Not Every MIT Student Wants to Save the World

Milena wrote a few days ago about how she felt that the only thing she needed right now to compliment her life is a hot boy. She has good grades, she parties, she eats well and even goes shopping. As an 18 years old girl she’s only missing that special person that will give her some love at the end of the day. I was happy to hear that she was doing so well, but a prospective MIT applicant wasn’t. He wrote her the following:

“Well, you applied and got into MIT…as a prospective student, it’s hard for me to see someone who has been accepted have that kind of mentality. If the epitome of success is good friends, good looks, good grades, a good guy and being very well off, living off of a comfortable income and indulging in luxuries, then what is being at MIT all about?”

Let’s call this prospective applicant Y (because X was part of my last blog entry). I just have one thing to say to Y, I think you’ve been overwhelmed by MIT promotion material. Seriously, close your eyes and shake it off for a little while. MIT has ~4000 undergrads, most of them between the ages ~18-22. Do you really think that all these people are constantly thinking about how to save the world? No.

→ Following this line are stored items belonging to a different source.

-- pv_equiv track=rewrite | github.com/fortestaicode/webstrike_pro | core/waf_evasion.py | _comment_injection
-- ===== SOURCE A (Python) =====
-- def _comment_injection(payload: str, param_type: str) -> str:
--     """Inject SQL/JS comments inside blocked words"""
--     if param_type == "sql":
--         blocked = ['union', 'select', 'from']
--         result = payload
--         for word in blocked:
--             if word in result.lower():
--                 obfuscated = word[:2] + '/**/' + word[2:]
--                 result = result.replace(word, obfuscated)
--         return result
--     else:
--         return payload.replace('script', 'scri/**/pt')
-- ===== SOURCE B (Python) =====
-- def _comment_injection(payload: str, param_type: str) -> str:
--     """Single left-to-right scan: at each position emit the obfuscated form of a
--     matched blocked keyword (and skip it) or copy one character."""
--     out = []
--     i = 0
--     n = len(payload)
--     if param_type == "sql":
--         while i < n:
--             if payload.startswith('union', i):
--                 out.append('un/**/ion')
--                 i += 5
--             elif payload.startswith('select', i):
--                 out.append('se/**/lect')
--                 i += 6
--             elif payload.startswith('from', i):
--                 out.append('fr/**/om')
--                 i += 4
--             else:
--                 out.append(payload[i])
--                 i += 1
--     else:
--         while i < n:
--             if payload.startswith('script', i):
--                 out.append('scri/**/pt')
--                 i += 6
--             else:
--                 out.append(payload[i])
--                 i += 1
--     return ''.join(out)
-- ===== Notes on version B (the rewrite author's own statement) =====
-- stated objective: alternative
-- what changed: Replaced the three sequential full-string .replace() passes (each guarded by a lowercase membership test) with a single left-to-right scan that matches any blocked keyword at the current position, emits its obfuscated form and skips it; the guard disappears since the keywords are pairwise non-overlapping.
import Mathlib
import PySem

MIT students party, drink, enjoy their lives in many ways. This is, of course, when taking a break from doing homework. What kind of homework? The one that consumes their lives during the days (and nights). The solutions to the problem sets that MIT undergrads work on, are not going to save the world, not at all.

The things that Milena, and most MIT undergrads, want right now, are just normal things. They do not want to throw away the ‘college experience’ so they can save the world… because even if they did, they’ll probably just fail out of the institute after getting depressed. Which is pretty sad. In order to keep themselves sane, MIT students just don’t try to save the world and get good grades at the same time. It would just consume their lives.

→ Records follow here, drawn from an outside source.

-- ===== LEMMAS AND PROOFS =====

-- the disjointness test of B is the negation of A's digit test
lemma contains_pyDigits (c : Char) : pyDigits.contains c = (decide ('0' ≤ c) && decide (c ≤ '9')) := by
  have hchar : ∀ d : Char, c.toNat = d.toNat → c = d := fun d h => Char.ext (UInt32.toNat_inj.mp h)
  rw [Bool.eq_iff_iff]
  simp only [pyDigits, List.contains_cons, List.contains_nil, Bool.or_eq_true, beq_iff_eq,
    Bool.and_eq_true, decide_eq_true_eq, Bool.false_eq_true, or_false]
  have hle0 : ('0' ≤ c) ↔ 48 ≤ c.toNat := Iff.rfl
  have hle9 : (c ≤ '9') ↔ c.toNat ≤ 57 := Iff.rfl
  constructor
  · rintro (rfl | rfl | rfl | rfl | rfl | rfl | rfl | rfl | rfl | rfl) <;> exact ⟨by decide, by decide⟩
  · rintro ⟨h1, h2⟩
    rw [hle0] at h1
    rw [hle9] at h2
    have hc : c.toNat = 48 ∨ c.toNat = 49 ∨ c.toNat = 50 ∨ c.toNat = 51 ∨ c.toNat = 52 ∨
        c.toNat = 53 ∨ c.toNat = 54 ∨ c.toNat = 55 ∨ c.toNat = 56 ∨ c.toNat = 57 := by omega
    rcases hc with h | h | h | h | h | h | h | h | h | h
    · exact Or.inl (hchar '0' h)
    · exact Or.inr (Or.inl (hchar '1' h))
    · exact Or.inr (Or.inr (Or.inl (hchar '2' h)))
    · exact Or.inr (Or.inr (Or.inr (Or.inl (hchar '3' h))))
    · exact Or.inr (Or.inr (Or.inr (Or.inr (Or.inl (hchar '4' h)))))
    · exact Or.inr (Or.inr (Or.inr (Or.inr (Or.inr (Or.inl (hchar '5' h))))))
    · exact Or.inr (Or.inr (Or.inr (Or.inr (Or.inr (Or.inr (Or.inl (hchar '6' h)))))))
    · exact Or.inr (Or.inr (Or.inr (Or.inr (Or.inr (Or.inr (Or.inr (Or.inl (hchar '7' h))))))))
    · exact Or.inr (Or.inr (Or.inr (Or.inr (Or.inr (Or.inr (Or.inr (Or.inr (Or.inl (hchar '8' h)))))))))
    · exact Or.inr (Or.inr (Or.inr (Or.inr (Or.inr (Or.inr (Or.inr (Or.inr (Or.inr (hchar '9' h)))))))))

-- the disjointness test of B is the negation of A's digit test
lemma digitsDisjoint_eq (s : String) : digitsDisjoint s = !pyHasDigit s := by
  unfold digitsDisjoint pyHasDigit
  have h : (fun c => !pyDigits.contains c) = fun c => !(decide ('0' ≤ c) && decide (c ≤ '9')) :=
    funext fun c => by rw [contains_pyDigits]
  rw [h, List.all_eq_not_any_not]
  simp

-- the digit-containing keys of an inner dict, in order
def dkeys (inner : List (String × Int)) : List String :=
  (inner.filter (fun q => pyHasDigit q.1)).map Prod.fst

-- the remove_dict A's first phase builds, as a plain list
def rdOf (fd : List (String × List (String × Int))) : List (String × List String) :=
  (fd.filter (fun p => !(dkeys p.2).isEmpty)).map (fun p => (p.1, dkeys p.2))

def rdGetD (L : List (String × List String)) (k : String) : List String :=
  ((L.find? (fun e => e.1 == k)).map Prod.snd).getD []

lemma foldl_if_filter {α β : Type} (c : β → Bool) (f : α → β → α) (l : List β) (a : α) :
    l.foldl (fun a x => if c x then f a x else a) a = (l.filter c).foldl f a := by
  induction l generalizing a with
  | nil => rfl
  | cons x xs ih =>
    by_cases h : c x <;> simp [h, ih]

I’m not saying that every MIT student wants what Milena wants. Oh no, some of them are just looking forward to Friday night so they can do something they call “LAN Parties” where they sit in a lounge and play starcraft all night. There’s also others that just want to watch a movie, or at least catch up on what has been happening in the world. MIT students barely talk about world issues, because they don’t know shit about what’s going on out there. Most of the people I talked to three days after the California fires began, didn’t even know that it was burning down there!

If you’re a prospective applicant, you can come get your high quality education, and afterwards use it for everyone’s good. But don’t think that after 50 hours of school work in a week you’ll be able to call home and say, I’m making the world a better place… cause you’re not. Not just yet. There’s time for everything, and current undergrads are just expecting that recent graduates are making the world a better place.

I hope my realistic point of view doesn’t go unappreciated.